A server should respond to a PUT request with a 201 Created status code, if the PUT action completed successfully. After a successful PUT, a GET request to the same URI should return the newly created resource.

DELETE for deleting things

After a DELETE has happened successfully, further GET requests for that resource will yield 404 Not Found

PATCH for making changes

One standardized format for PATCH requests is the JSON Patch format, which expresses changes to a piece of JSON data. A different one is JSON Merge Patch.

HEAD, OPTIONS, TRACE for debugging

  • HEAD works just like GET, except the server doesn’t return any content — just headers.
  • OPTIONS can be used to find out what features the server supports.
  • TRACE echoes back what the server received from the client — but is often disabled for security reasons.

HTTP/2

HTTP/1.0

  • Headers
  • POST Requests
  • Status Codes
  • Content-type

HTTP/1.1

  • Cache Controls
  • Range Requests (resuming downloads)
  • Transfer Encodings (compression)
  • Persistent Connection
  • Chunked Messages
  • Host Header (multiple sites per IP address)

HTTP/2

  • Multiplexing (many requests at once)
  • Better Compression
  • Server Push

You can read much more about HTTP/2 in the HTTP/2 FAQ.

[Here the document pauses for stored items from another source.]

-- pv_equiv track=rewrite | github.com/sonny0430/Coding_Python | 프로그래머스/1/135808. 과일 장수/과일 장수.py | solution
-- ===== SOURCE A (Python) =====
-- def solution(k, m, score):
--     goods = sorted(score, reverse=True)
--
--     temp_all = []
--     temp = []
--
--     for i in goods:
--         if len(temp) == m-1:
--             temp.append(i)
--             temp_all.append(temp)
--             temp = []
--         else:
--             temp.append(i)
--
--     result = 0
--     for l in temp_all:
--         result += min(l) * m
--
--     return result
-- ===== SOURCE B (Python) =====
-- def solution(k, m, score):
--     # In the descending-sorted list the minimum of each full size-m box is its
--     # last element, so sum directly by striding over indices m-1, 2m-1, ...
--     goods = sorted(score, reverse=True)
--     return sum(goods[i] * m for i in range(m - 1, len(goods), m))
-- ===== Notes on version B (the rewrite author's own statement) =====
-- stated objective: simpler
-- what changed: B drops A's box-building loop (accumulating sublists in temp/temp_all) and the per-box min() scans, summing goods[i]*m directly over the strided indices range(m-1, len(goods), m) of the descending-sorted list, whose minima are exactly those elements.
-- outside the precondition, e.g. on solution(0, 0, [1]): A returns 0, B raises ValueError
import Mathlib
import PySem

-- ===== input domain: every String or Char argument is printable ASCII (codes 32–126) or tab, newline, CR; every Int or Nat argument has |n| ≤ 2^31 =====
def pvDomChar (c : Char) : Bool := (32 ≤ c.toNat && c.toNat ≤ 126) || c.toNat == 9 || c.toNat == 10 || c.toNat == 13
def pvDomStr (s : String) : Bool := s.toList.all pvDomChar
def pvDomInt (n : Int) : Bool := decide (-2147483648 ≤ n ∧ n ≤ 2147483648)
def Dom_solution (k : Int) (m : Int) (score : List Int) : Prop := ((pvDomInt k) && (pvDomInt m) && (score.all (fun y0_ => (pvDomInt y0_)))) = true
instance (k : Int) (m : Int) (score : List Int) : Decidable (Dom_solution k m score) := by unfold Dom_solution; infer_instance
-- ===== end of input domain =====

-- B replaces A's box-building loop and per-box min() scans by one strided index loop
-- over the descending-sorted list (each box minimum is its last element): simpler.


-- ===== PORT A =====
-- min(l) is only applied to the boxes in temp_all, which are nonempty by
-- construction, so the `.getD 0` default is never consulted.
def solution (k : Int) (m : Int) (score : List Int) : Int :=
  let goods := PySem.List.sorted score (fun x => x) true
  let st := goods.foldl
    (fun (s : List (List Int) × List Int) i =>
      if (s.2.length : Int) = m - 1 then (s.1 ++ [s.2 ++ [i]], ([] : List Int))
      else (s.1, s.2 ++ [i])) ([], [])
  st.1.foldl (fun r l => r + ((PySem.List.min? l (fun x => x)).getD 0) * m) 0

-- ===== PORT B =====
-- goods[i] for i drawn from range(m-1, len(goods), m) is always in range when
-- m ≠ 0, so the `.getD 0` default is never consulted.
def solution_alt (k : Int) (m : Int) (score : List Int) : Int :=
  let goods := PySem.List.sorted score (fun x => x) true
  (PySem.List.pyRange (m - 1) goods.length m).foldl
    (fun r i => r + ((PySem.List.pyGet? goods i).getD 0) * m) 0

-- ===== PRECONDITION & SPEC =====
-- Pre_ excludes only m = 0, where B's range(m-1, len, 0) raises ValueError
-- (A returns 0 there, its loop condition never firing).
def Pre_solution (k : Int) (m : Int) (score : List Int) : Prop := m ≠ 0
instance (k : Int) (m : Int) (score : List Int) : Decidable (Pre_solution k m score) := by unfold Pre_solution; infer_instance

def pvWitness_solution : Int × Int × List Int := (0, 2, [1, 2, 3])

def Spec_solution (k : Int) (m : Int) (score : List Int) (out : Int) : Prop := out = solution_alt k m score
instance (k : Int) (m : Int) (score : List Int) (out : Int) : Decidable (Spec_solution k m score out) := by unfold Spec_solution; infer_instance

-- ===== CLAIM (what is proved, stated in full; the proofs are below) =====
def Claim_equal_solution : Prop := ∀ (k : Int) (m : Int) (score : List Int), Dom_solution k m score → Pre_solution k m score → Spec_solution k m score (solution k m score)

-- ===== LEMMAS AND PROOFS =====

-- A's grouping step (the body of its first loop), named for the lemmas.
def stepA (m : Int) (s : List (List Int) × List Int) (i : Int) : List (List Int) × List Int :=
  if (s.2.length : Int) = m - 1 then (s.1 ++ [s.2 ++ [i]], ([] : List Int))
  else (s.1, s.2 ++ [i])

-- the accumulated box list only grows by appending: factor out the initial ta
lemma foldl_stepA_factor (m : Int) :
    ∀ (rest : List Int) (ta : List (List Int)) (t : List Int),
      rest.foldl (stepA m) (ta, t) =
        (ta ++ (rest.foldl (stepA m) ([], t)).1, (rest.foldl (stepA m) ([], t)).2) := by
  intro rest
  induction rest with
  | nil => intro ta t; simp
  | cons i r ih =>
    intro ta t
    simp only [List.foldl_cons, stepA]
    split_ifs with h
    · rw [ih (ta ++ [t ++ [i]]) [], ih ([] ++ [t ++ [i]]) []]
      simp
    · exact ih ta (t ++ [i])

-- a run too short to fill a box (or m ≤ 0) just accumulates into temp
lemma foldl_stepA_short (m : Int) :
    ∀ (c : List Int) (ta : List (List Int)) (t : List Int),
      ((t.length : Int) + c.length < m ∨ m ≤ 0) →
      c.foldl (stepA m) (ta, t) = (ta, t ++ c) := by
  intro c
  induction c with
  | nil => intro ta t _; simp
  | cons i r ih =>
    intro ta t h
    simp only [List.foldl_cons, stepA]
    rw [if_neg (by simp only [List.length_cons] at h; omega)]
    rw [ih ta (t ++ [i]) (by simp at h ⊢; omega)]
    simp

-- a run that exactly fills the box closes it
lemma foldl_stepA_chunk (m : Int) :
    ∀ (c : List Int) (t : List Int) (ta : List (List Int)),
      c ≠ [] → (t.length : Int) + c.length = m →
      c.foldl (stepA m) (ta, t) = (ta ++ [t ++ c], []) := by
  intro c
  induction c with
  | nil => intro t ta h _; exact absurd rfl h
  | cons i r ih =>
    intro t ta _ h
    simp only [List.foldl_cons, stepA]
    rcases List.eq_nil_or_concat r with hr | _
    · subst hr
      rw [if_pos (by simp at h ⊢; omega)]
      simp
    · rw [if_neg (by simp only [List.length_cons] at h; rcases r with _ | _ <;> simp_all; omega)]
      rw [ih (t ++ [i]) ta (by rcases r with _ | _ <;> simp_all) (by simp at h ⊢; omega)]
      simp

-- min of a descending-sorted nonempty list is its last element
lemma foldl_min_desc :
    ∀ (t : List Int) (x : Int), (x :: t).Pairwise (fun a b => b ≤ a) →
      t.foldl min x = (x :: t).getLast (by simp) := by
  intro t
  induction t with
  | nil => intro x _; simp
  | cons y t' ih =>
    intro x hp
    have hxy : y ≤ x := (List.pairwise_cons.mp hp).1 y (by simp)
    have := ih y (List.pairwise_cons.mp hp).2
    simp only [List.foldl_cons, min_eq_right hxy]
    rw [this]
    rfl

-- the heart: on any descending-sorted list the two result loops agree (m > 0)
-- with m > 0 the count of range(m-1, L, m) is L // m, with no side condition
lemma pyRange_count (m : Int) (hm : 0 < m) (L : Int) (hL : 0 ≤ L) :
    PySem.List.pyRange (m - 1) L m =
      (List.range (L / m).toNat).map (fun k : Nat => (m - 1) + m * (k : Int)) := by
  rw [PySem.List.pyRange_of_pos _ _ hm]
  by_cases h : m - 1 < L
  · rw [if_pos h, show L - (m - 1) + m - 1 = L by ring]
  · rw [if_neg h]
    have : L / m = 0 := Int.ediv_eq_zero_of_lt hL (by omega)
    rw [this]
    simp

lemma main_pos (m : Int) (hm : 0 < m) :
    ∀ (g : List Int), g.Pairwise (fun a b => b ≤ a) →
      ((g.foldl (stepA m) ([], [])).1.foldl
          (fun r l => r + ((PySem.List.min? l (fun x => x)).getD 0) * m) 0)
        = (PySem.List.pyRange (m - 1) g.length m).foldl
            (fun r i => r + ((PySem.List.pyGet? g i).getD 0) * m) 0 := by
  suffices H : ∀ (n : Nat) (g : List Int), g.length = n →
      g.Pairwise (fun a b => b ≤ a) →
      ((g.foldl (stepA m) ([], [])).1.foldl
          (fun r l => r + ((PySem.List.min? l (fun x => x)).getD 0) * m) 0)
        = (PySem.List.pyRange (m - 1) g.length m).foldl
            (fun r i => r + ((PySem.List.pyGet? g i).getD 0) * m) 0 by
    intro g hp; exact H g.length g rfl hp
  intro n
  induction n using Nat.strong_induction_on with
  | _ n ih =>
    intro g hL hp
    by_cases hlen : (g.length : Int) < m
    · -- fewer than m scores: no box on either side
      rw [foldl_stepA_short m g [] [] (Or.inl (by simpa using hlen))]
      rw [pyRange_count m hm _ (by positivity)]
      rw [show (g.length : Int) / m = 0 from Int.ediv_eq_zero_of_lt (by positivity) hlen]
      simp
    · -- peel off the first full box of m scores
      rw [not_lt] at hlen
      have hM1 : (1:Int) ≤ m := hm
      set M := m.toNat with hMdef
      have hmM : (M : Int) = m := Int.toNat_of_nonneg (le_of_lt hm)
      obtain ⟨c, rest, hg, hc⟩ : ∃ c rest, g = c ++ rest ∧ c.length = M :=
        ⟨g.take M, g.drop M, (List.take_append_drop M g).symm,
          List.length_take_of_le (by omega)⟩
      have hcne : c ≠ [] := by
        intro h; rw [h] at hc; simp at hc; omega
      have hlg : g.length = M + rest.length := by rw [hg]; simp [hc]
      -- A side: the first loop closes box c, then continues on rest
      have hA : (g.foldl (stepA m) ([], [])).1 = c :: (rest.foldl (stepA m) ([], [])).1 := by
        rw [hg, List.foldl_append,
          foldl_stepA_chunk m c [] [] hcne (by simp [hc, hmM]),
          show ([] ++ [([]:List Int) ++ c], ([]:List Int)) = ([c], []) by simp,
          foldl_stepA_factor m rest [c] []]
        simp
      rw [hA]
      simp only [List.foldl_cons]
      rw [PySem.List.foldl_add, PySem.List.foldl_add]
      -- B side: the index list is (m-1) followed by the shifted index list of rest
      rw [pyRange_count m hm _ (by positivity)]
      have hq : ((g.length : Int) / m).toNat = ((rest.length : Int) / m).toNat + 1 := by
        have h1 : (g.length : Int) = (rest.length : Int) + 1 * m := by
          rw [hlg]; push_cast; omega
        have h2 : (0:Int) ≤ (rest.length : Int) / m :=
          Int.ediv_nonneg (by positivity) (le_of_lt hm)
        rw [h1, Int.add_mul_ediv_right _ _ (ne_of_gt hm)]
        omega
      rw [hq, List.range_succ_eq_map]
      simp only [List.map_cons, List.map_map, List.sum_cons, Function.comp_def]
      -- first terms agree: min of the descending box c is its last element g[m-1]
      have hfirst : ((PySem.List.min? c (fun x => x)).getD 0)
          = (PySem.List.pyGet? g ((m - 1) + m * (0:Nat))).getD 0 := by
        obtain ⟨x, t, hct⟩ : ∃ x t, c = x :: t := by
          cases c with
          | nil => exact absurd rfl hcne
          | cons x t => exact ⟨x, t, rfl⟩
        have hcp : c.Pairwise (fun a b => b ≤ a) :=
          (hg ▸ hp).sublist (List.sublist_append_left c rest)
        rw [hct, PySem.List.min?_id_cons, Option.getD_some,
          foldl_min_desc t x (hct ▸ hcp)]
        have hidx : (0:Int) ≤ (m - 1) + m * (0:Nat) := by push_cast; omega
        rw [PySem.List.pyGet?_of_nonneg g hidx]
        have hidxn : ((m - 1) + m * ((0:Nat):Int)).toNat = M - 1 := by
          push_cast; omega
        rw [hidxn, hg, List.getElem?_append_left (by omega),
          List.getElem?_eq_getElem (by omega)]
        rw [show (x :: t).getLast (by simp) = c.getLast (by simp [hct]) from by
          simp [hct]]
        rw [List.getLast_eq_getElem, Option.getD_some]
        congr 1
        · omega
      -- shifted tail terms agree pointwise
      have htail : ∀ j ∈ List.range ((rest.length : Int) / m).toNat,
          ((PySem.List.pyGet? g ((m - 1) + m * (Nat.succ j))).getD 0) * m
            = ((PySem.List.pyGet? rest ((m - 1) + m * (j:Nat))).getD 0) * m := by
        intro j _
        have h0 : (0:Int) ≤ (m - 1) + m * (Nat.succ j) := by
          have : (0:Int) ≤ m * (Nat.succ j) := by positivity
          omega
        have h1 : (0:Int) ≤ (m - 1) + m * (j:Nat) := by
          have : (0:Int) ≤ m * (j:Nat) := by positivity
          omega
        rw [PySem.List.pyGet?_of_nonneg g h0, PySem.List.pyGet?_of_nonneg rest h1]
        have hsplit : ((m - 1) + m * ((Nat.succ j : Nat) : Int)).toNat
            = c.length + ((m - 1) + m * ((j:Nat):Int)).toNat := by
          rw [hc]
          have e1 : ((Nat.succ j : Nat) : Int) = (j : Int) + 1 := by push_cast; ring
          rw [e1]
          have e2 : (m - 1) + m * ((j:Int) + 1) = m + ((m - 1) + m * (j:Int)) := by ring
          rw [e2]
          have h3 : (0:Int) ≤ m * (j:Int) := by positivity
          omega
        rw [hsplit, hg, List.getElem?_append_right (Nat.le_add_right _ _),
          Nat.add_sub_cancel_left]
      rw [List.map_congr_left htail, hfirst]
      -- induction on the remaining scores
      have hrest := ih rest.length (by omega) rest rfl
        ((hg ▸ hp).sublist (List.sublist_append_right c rest))
      rw [pyRange_count m hm _ (by positivity), PySem.List.foldl_add,
        PySem.List.foldl_add, List.map_map] at hrest
      simp only [Function.comp_def] at hrest
      linarith [hrest]

lemma main_neg (m : Int) (hm : m < 0) (g : List Int) :
    ((g.foldl (stepA m) ([], [])).1.foldl
        (fun r l => r + ((PySem.List.min? l (fun x => x)).getD 0) * m) 0)
      = (PySem.List.pyRange (m - 1) g.length m).foldl
          (fun r i => r + ((PySem.List.pyGet? g i).getD 0) * m) 0 := by
  rw [foldl_stepA_short m g [] [] (Or.inr (le_of_lt hm))]
  have h1 : m ≠ 0 := ne_of_lt hm
  have h2 : ¬ (0:Int) < m := not_lt.mpr (le_of_lt hm)
  have h3 : ¬ ((g.length:Int) < m - 1) := by
    have : (0:Int) ≤ g.length := by positivity
    omega
  simp [PySem.List.pyRange, h1, h2, h3]

-- ===== VERDICT (by name: the statement is the Claim_ definition above) =====
theorem solution_spec : Claim_equal_solution := by
  intro k m score _ hpre
  unfold Spec_solution solution solution_alt
  have hstep : (fun (s : List (List Int) × List Int) i =>
      if (s.2.length : Int) = m - 1 then (s.1 ++ [s.2 ++ [i]], ([] : List Int))
      else (s.1, s.2 ++ [i])) = stepA m := rfl
  rw [hstep]
  rcases lt_or_gt_of_ne hpre with hneg | hpos
  · exact main_neg m hneg _
  · exact main_pos m hpos _ (PySem.List.sorted_pairwise_rev score (fun x => x))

Exercise: Multiple connections

Lesson-3/3_Parallelometer

Multiplexing

The browser can send several requests all at once, and the server can send responses as quickly as it can get to them. There’s no limit on how many can be in flight at once.

Server push

Server push allows the server to say, effectively, “If you’re asking for index.html, I know you’re going to ask for style.css too, so I’m going to send it along as well.”

Resources

  • Mozilla Developer Network’s HTTP index page contains a variety of tutorial and reference materials on every aspect of HTTP.
  • The standards documents for HTTP/1.1 start at RFC 7230. The language of Internet standards tends to be a little difficult, but these are the official description of how it’s supposed to work.
  • The standards documents for HTTP/2 are at https://http2.github.io/.
  • If you already run your own web site, Let’s Encrypt is a great site to learn about HTTPS in a hands-on way, by creating your own HTTPS certificates and installing them on your site.
  • HTTP Spy is a neat little Chrome extension that will show you the headers and request information for every request your browser makes.